==== Record extracts ====

-- pv_equiv track=rewrite | github.com/xinnyu/Mechanical-Design-Manual-Software-Edition | scripts/extract_data.py | _find_data_start
-- ===== SOURCE A (Python) =====
-- def _find_data_start(cells, cols):
--     """找到数据行的起始位置（跳过不对齐的表头）。
--
--     扫描所有可能的起始位置，选择使前两行数值比例最高的位置。
--     """
--     n = len(cells)
--
--     def _is_num(s):
--         s = s.strip()
--         if not s or s in ('-', '—'):
--             return True
--         try:
--             float(s)
--             return True
--         except ValueError:
--             return False
--
--     best_d = 0
--     best_score = -1
--     search_range = min(n - cols * 2, cols * 3)
--     if search_range <= 0:
--         return 0
--
--     for d in range(search_range):
--         if d + cols * 2 > n:
--             break
--         row1 = cells[d:d + cols]
--         row2 = cells[d + cols:d + cols * 2]
--         num1 = sum(1 for c in row1 if _is_num(c))
--         num2 = sum(1 for c in row2 if _is_num(c))
--         score = num1 + num2
--         if score > best_score:
--             best_score = score
--             best_d = d
--
--     # 只有当数值行确实比全部从头开始好时才偏移
--     if best_score >= cols * 1.6:
--         return best_d
--     return 0
-- ===== SOURCE B (Python) =====
-- def _find_data_start(cells, cols):
--     """Pick the offset whose two following rows have the most numeric cells,
--     scored via one pass of numeric flags and prefix sums (one test per cell)."""
--     n = len(cells)
--
--     def _is_num(s):
--         s = s.strip()
--         if not s or s in ('-', '—'):
--             return True
--         try:
--             float(s)
--             return True
--         except ValueError:
--             return False
--
--     search_range = min(n - cols * 2, cols * 3)
--     if search_range <= 0:
--         return 0
--     w = 2 * cols
--     s = 0
--     prefix = [0]
--     for c in cells[:search_range + w]:
--         s += 1 if _is_num(c) else 0
--         prefix.append(s)
--     best_d, best_score = 0, -1
--     for d in range(search_range):
--         score = prefix[d + w] - prefix[d]
--         if score > best_score:
--             best_d, best_score = d, score
--     if best_score >= cols * 1.6:
--         return best_d
--     return 0
-- ===== Notes on version B (the rewrite author's own statement) =====
-- stated objective: alternative
-- what changed: B tests each scanned cell for numericity once and builds a prefix-sum array, scoring every candidate offset from two prefix sums instead of re-slicing and re-testing two rows of cols cells per offset.
import Mathlib
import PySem

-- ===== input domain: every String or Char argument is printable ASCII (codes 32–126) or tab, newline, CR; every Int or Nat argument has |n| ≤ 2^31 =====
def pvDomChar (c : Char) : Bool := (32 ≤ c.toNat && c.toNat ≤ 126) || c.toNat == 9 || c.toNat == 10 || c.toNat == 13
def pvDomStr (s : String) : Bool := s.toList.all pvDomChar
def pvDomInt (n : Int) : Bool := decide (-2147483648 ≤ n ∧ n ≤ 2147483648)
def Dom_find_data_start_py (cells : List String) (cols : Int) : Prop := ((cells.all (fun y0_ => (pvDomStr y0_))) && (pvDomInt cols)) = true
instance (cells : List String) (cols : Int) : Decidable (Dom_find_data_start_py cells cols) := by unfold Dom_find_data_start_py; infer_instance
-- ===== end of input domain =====

-- B replaces A's rescan of every candidate window (two fresh slices, each cell re-tested per
-- offset) by one pass of numeric flags plus prefix sums, scoring each offset from two sums.

-- ===== PORT A =====
-- helper shared by both ports: both Pythons contain the identical nested `_is_num`.
-- `float(s)`'s accept/reject behaviour is ported by hand as a grammar on the characters
-- (sign, digit groups with single underscores between digits, optional '.', optional
-- exponent, inf/infinity/nan case-insensitively); exact for stripped ASCII strings.

-- one digit-group tail: digits, with single '_' allowed only between digits
def pvDigitsRest : List Char → List Char
  | '_' :: c :: rest => if c.isDigit then pvDigitsRest rest else '_' :: c :: rest
  | c :: rest => if c.isDigit then pvDigitsRest rest else c :: rest
  | [] => []

-- a digitpart: at least one digit; returns the remaining characters, none if no leading digit
def pvDigitpart : List Char → Option (List Char)
  | c :: rest => if c.isDigit then some (pvDigitsRest rest) else none
  | [] => none

-- optional exponent then end of string
def pvExpPart : List Char → Bool
  | [] => true
  | c :: r =>
    if c = 'e' ∨ c = 'E' then
      let r' := match r with
        | '+' :: t => t
        | '-' :: t => t
        | t => t
      match pvDigitpart r' with
      | some [] => true
      | _ => false
    else false

-- mantissa (digits [. digits] | . digits) followed by pvExpPart
def pvMantissa (l : List Char) : Bool :=
  match pvDigitpart l with
  | some r1 =>
    match r1 with
    | '.' :: r2 =>
      (match pvDigitpart r2 with
       | some r3 => pvExpPart r3
       | none => pvExpPart r2)
    | _ => pvExpPart r1
  | none =>
    match l with
    | '.' :: r =>
      (match pvDigitpart r with
       | some r3 => pvExpPart r3
       | none => false)
    | _ => false

-- would `float(String.mk l)` succeed? (l already stripped)
def pvFloatAccepts (l : List Char) : Bool :=
  let l' := match l with
    | '+' :: t => t
    | '-' :: t => t
    | t => t
  let low := l'.map PySem.Chars.lowerChar
  if low = "inf".toList ∨ low = "infinity".toList ∨ low = "nan".toList then true
  else pvMantissa l'

-- Python `_is_num`
def isNumPy (s : String) : Bool :=
  let t := PySem.Str.strip s
  if t = "" || t = "-" || t = "—" then true
  else pvFloatAccepts t.toList

-- the body of A's `for d in range(search_range)` loop; the Bool is the `break` flag
def pvStepA (cells : List String) (cols n : Int) (st : Bool × Int × Int) (d : Int) : Bool × Int × Int :=
  match st with
  | (true, bd, bs) => (true, bd, bs)
  | (false, bd, bs) =>
    if d + cols * 2 > n then (true, bd, bs)
    else
      let row1 := PySem.List.slice cells (some d) (some (d + cols))
      let row2 := PySem.List.slice cells (some (d + cols)) (some (d + cols * 2))
      let num1 : Int := (row1.countP isNumPy : Nat)
      let num2 : Int := (row2.countP isNumPy : Nat)
      let score := num1 + num2
      if score > bs then (false, d, score) else (false, bd, bs)

def find_data_start_py (cells : List String) (cols : Int) : Int :=
  let n : Int := cells.length
  let search_range := min (n - cols * 2) (cols * 3)
  if search_range ≤ 0 then 0
  else
    let st := (PySem.List.pyRange 0 search_range 1).foldl (pvStepA cells cols n) (false, 0, -1)
    -- `best_score >= cols * 1.6` ported as 5*best_score ≥ 8*cols: exact, since for |cols| ≤ 2^31
    -- the double `cols * 1.6` differs from the rational 8*cols/5 by less than 0.2
    if 5 * st.2.2 ≥ 8 * cols then st.2.1 else 0

-- ===== PORT B =====
-- body of B's scoring loop: window score from the prefix sums (indices always in range,
-- d + w ≤ len(prefix) - 1, so the pyGetD default is never used)
def pvStepB (pre : List Int) (w : Int) (st : Int × Int) (d : Int) : Int × Int :=
  let score := PySem.List.pyGetD pre (d + w) 0 - PySem.List.pyGetD pre d 0
  if score > st.2 then (d, score) else st

def find_data_start_py_alt (cells : List String) (cols : Int) : Int :=
  let n : Int := cells.length
  let search_range := min (n - cols * 2) (cols * 3)
  if search_range ≤ 0 then 0
  else
    let w := 2 * cols
    let pre := ((PySem.List.slice cells none (some (search_range + w))).foldl
      (fun (p : Int × List Int) c =>
        let s := p.1 + (if isNumPy c then (1 : Int) else 0)
        (s, p.2 ++ [s])) (0, [(0 : Int)])).2
    let st := (PySem.List.pyRange 0 search_range 1).foldl (pvStepB pre w) (0, -1)
    -- `best_score >= cols * 1.6` ported as 5*best_score ≥ 8*cols (same exactness note as in port A)
    if 5 * st.2 ≥ 8 * cols then st.1 else 0

-- ===== PRECONDITION & SPEC =====
def Spec_find_data_start_py (cells : List String) (cols : Int) (out : Int) : Prop := out = find_data_start_py_alt cells cols
instance (cells : List String) (cols : Int) (out : Int) : Decidable (Spec_find_data_start_py cells cols out) := by unfold Spec_find_data_start_py; infer_instance

-- ===== CLAIM (what is proved, stated in full; the proofs are below) =====
def Claim_equal_find_data_start_py : Prop := ∀ (cells : List String) (cols : Int), Dom_find_data_start_py cells cols → Spec_find_data_start_py cells cols (find_data_start_py cells cols)

-- ===== LEMMAS AND PROOFS =====

-- prefix of numeric counts
def pvS (cells : List String) (k : Nat) : Int := ((cells.take k).countP isNumPy : Nat)

lemma pv_prefix_struct (cells : List String) (s0 : Int) (pre0 : List Int) :
    (cells.foldl
      (fun (p : Int × List Int) c =>
        let s := p.1 + (if isNumPy c then (1 : Int) else 0)
        (s, p.2 ++ [s])) (s0, pre0)).2
    = pre0 ++ (List.range cells.length).map
        (fun i => s0 + (((cells.take (i+1)).countP isNumPy : Nat) : Int)) := by
  induction cells generalizing s0 pre0 with
  | nil => simp
  | cons c rest ih =>
    simp only [List.foldl_cons]
    rw [ih]
    simp only [List.length_cons, List.range_succ_eq_map, List.map_cons, List.map_map,
      List.take_succ_cons, List.countP_cons, List.append_assoc, List.cons_append,
      List.nil_append, Function.comp_def]
    by_cases h : isNumPy c <;> simp [h]
    all_goals intros; ring

lemma pv_pre_getD (cells : List String) (m i : Nat) (hi : i ≤ m) (hlen : i ≤ cells.length) :
    PySem.List.pyGetD
      (((cells.take m).foldl
        (fun (p : Int × List Int) c =>
          (p.1 + (if isNumPy c then (1 : Int) else 0),
           p.2 ++ [p.1 + (if isNumPy c then (1 : Int) else 0)])) (0, [(0 : Int)])).2)
      (i : Int) 0 = pvS cells i := by
  rw [show (fun (p : Int × List Int) c =>
        (p.1 + (if isNumPy c then (1 : Int) else 0),
         p.2 ++ [p.1 + (if isNumPy c then (1 : Int) else 0)]))
      = (fun (p : Int × List Int) c =>
        let s := p.1 + (if isNumPy c then (1 : Int) else 0)
        (s, p.2 ++ [s])) from rfl, pv_prefix_struct, PySem.List.pyGetD_natCast]
  cases i with
  | zero => simp [pvS]
  | succ j =>
    have hj : j < min m cells.length := by omega
    simp [List.getD, hj, pvS, List.take_take, Nat.min_eq_left hi]

lemma pv_countP_take_add (cells : List String) (a b : Nat) :
    (cells.take (a+b)).countP isNumPy
      = (cells.take a).countP isNumPy + ((cells.drop a).take b).countP isNumPy := by
  rw [List.take_add, List.countP_append]

lemma pv_nobreak (cells : List String) (cols n : Int) (l : List Int)
    (h : ∀ d ∈ l, ¬ d + cols * 2 > n) (p : Int × Int) :
    l.foldl (pvStepA cells cols n) (false, p)
    = (false, l.foldl (fun (q : Int × Int) d =>
        let score : Int := (((PySem.List.slice cells (some d) (some (d + cols))).countP isNumPy : Nat) : Int)
          + (((PySem.List.slice cells (some (d + cols)) (some (d + cols * 2))).countP isNumPy : Nat) : Int)
        if score > q.2 then (d, score) else q) p) := by
  induction l generalizing p with
  | nil => rfl
  | cons d rest ih =>
    have hd := h d (by simp)
    obtain ⟨bd, bs⟩ := p
    simp only [List.foldl_cons, pvStepA, if_neg hd]
    split
    · exact ih (fun e he => h e (by simp [he])) _
    · exact ih (fun e he => h e (by simp [he])) _

lemma pv_score_eq (cells : List String) (cols d : Int) (m : Nat) (hc : 0 ≤ cols) (hd : 0 ≤ d)
    (hbound : d + cols * 2 ≤ (cells.length : Int)) (hm : d + 2 * cols ≤ (m : Int)) :
    (((PySem.List.slice cells (some d) (some (d + cols))).countP isNumPy : Nat) : Int)
      + (((PySem.List.slice cells (some (d + cols)) (some (d + cols * 2))).countP isNumPy : Nat) : Int)
    = PySem.List.pyGetD
        (((cells.take m).foldl
          (fun (p : Int × List Int) c =>
            (p.1 + (if isNumPy c then (1 : Int) else 0),
             p.2 ++ [p.1 + (if isNumPy c then (1 : Int) else 0)])) (0, [(0 : Int)])).2) (d + 2 * cols) 0
      - PySem.List.pyGetD
        (((cells.take m).foldl
          (fun (p : Int × List Int) c =>
            (p.1 + (if isNumPy c then (1 : Int) else 0),
             p.2 ++ [p.1 + (if isNumPy c then (1 : Int) else 0)])) (0, [(0 : Int)])).2) d 0 := by
  obtain ⟨a, rfl⟩ : ∃ a : Nat, (a : Int) = d := ⟨d.toNat, Int.toNat_of_nonneg hd⟩
  obtain ⟨c, rfl⟩ : ∃ c : Nat, (c : Int) = cols := ⟨cols.toNat, Int.toNat_of_nonneg hc⟩
  have h1 : (a : Int) + (c : Int) = ((a + c : Nat) : Int) := by push_cast; ring
  have h2 : (a : Int) + (c : Int) * 2 = ((a + c + c : Nat) : Int) := by push_cast; ring
  have h3 : (a : Int) + 2 * (c : Int) = ((a + c + c : Nat) : Int) := by push_cast; ring
  have hlen : a + c + c ≤ cells.length := by omega
  rw [h1, h2, h3, PySem.List.slice_natCast, PySem.List.slice_natCast,
    pv_pre_getD cells m (a + c + c) (by omega) hlen, pv_pre_getD cells m a (by omega) (by omega)]
  have e1 : a + c - a = c := by omega
  have e2 : a + c + c - (a + c) = c := by omega
  rw [e1, e2]
  have t1 := pv_countP_take_add cells a c
  have t2 := pv_countP_take_add cells (a + c) c
  simp only [pvS]
  omega

theorem find_data_start_py_spec : Claim_equal_find_data_start_py := by
  intro cells cols _hdom
  unfold Spec_find_data_start_py
  simp only [find_data_start_py, find_data_start_py_alt]
  by_cases hsr : min ((cells.length : Int) - cols * 2) (cols * 3) ≤ 0
  · rw [if_pos hsr, if_pos hsr]
  · rw [if_neg hsr, if_neg hsr]
    have h0 : 0 < min ((cells.length : Int) - cols * 2) (cols * 3) := not_le.mp hsr
    have hmin1 := min_le_left ((cells.length : Int) - cols * 2) (cols * 3)
    have hmin2 := min_le_right ((cells.length : Int) - cols * 2) (cols * 3)
    have hc : 0 ≤ cols := by nlinarith
    have hb : ∀ d ∈ PySem.List.pyRange 0 (min ((cells.length : Int) - cols * 2) (cols * 3)) 1,
        ¬ d + cols * 2 > (cells.length : Int) := by
      intro d hdm
      rw [PySem.List.mem_pyRange_one] at hdm
      omega
    rw [pv_nobreak cells cols _ _ hb,
      PySem.List.slice_to cells (by omega :
        (0:Int) ≤ min ((cells.length : Int) - cols * 2) (cols * 3) + 2 * cols)]
    have hm : ((min ((cells.length : Int) - cols * 2) (cols * 3) + 2 * cols).toNat : Int)
        = min ((cells.length : Int) - cols * 2) (cols * 3) + 2 * cols := Int.toNat_of_nonneg (by omega)
    have hfold : (PySem.List.pyRange 0 (min ((cells.length : Int) - cols * 2) (cols * 3)) 1).foldl
        (fun (q : Int × Int) d =>
          let score : Int := (((PySem.List.slice cells (some d) (some (d + cols))).countP isNumPy : Nat) : Int)
            + (((PySem.List.slice cells (some (d + cols)) (some (d + cols * 2))).countP isNumPy : Nat) : Int)
          if score > q.2 then (d, score) else q) (0, -1)
      = (PySem.List.pyRange 0 (min ((cells.length : Int) - cols * 2) (cols * 3)) 1).foldl
        (pvStepB (((cells.take ((min ((cells.length : Int) - cols * 2) (cols * 3) + 2 * cols).toNat)).foldl
          (fun (p : Int × List Int) c =>
            (p.1 + (if isNumPy c then (1 : Int) else 0),
             p.2 ++ [p.1 + (if isNumPy c then (1 : Int) else 0)])) (0, [(0 : Int)])).2) (2 * cols)) (0, -1) := by
      apply PySem.List.foldl_congr_mem
      intro acc d hdm
      rw [PySem.List.mem_pyRange_one] at hdm
      have hsc := pv_score_eq cells cols d
        ((min ((cells.length : Int) - cols * 2) (cols * 3) + 2 * cols).toNat)
        hc hdm.1 (by omega) (by omega)
      simp only [pvStepB, hsc]
    rw [hfold]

====

## Description of the task:
Within the data above, how many lines contain "pvDomChar"? Respond with the tally alone.

## Task answer:
2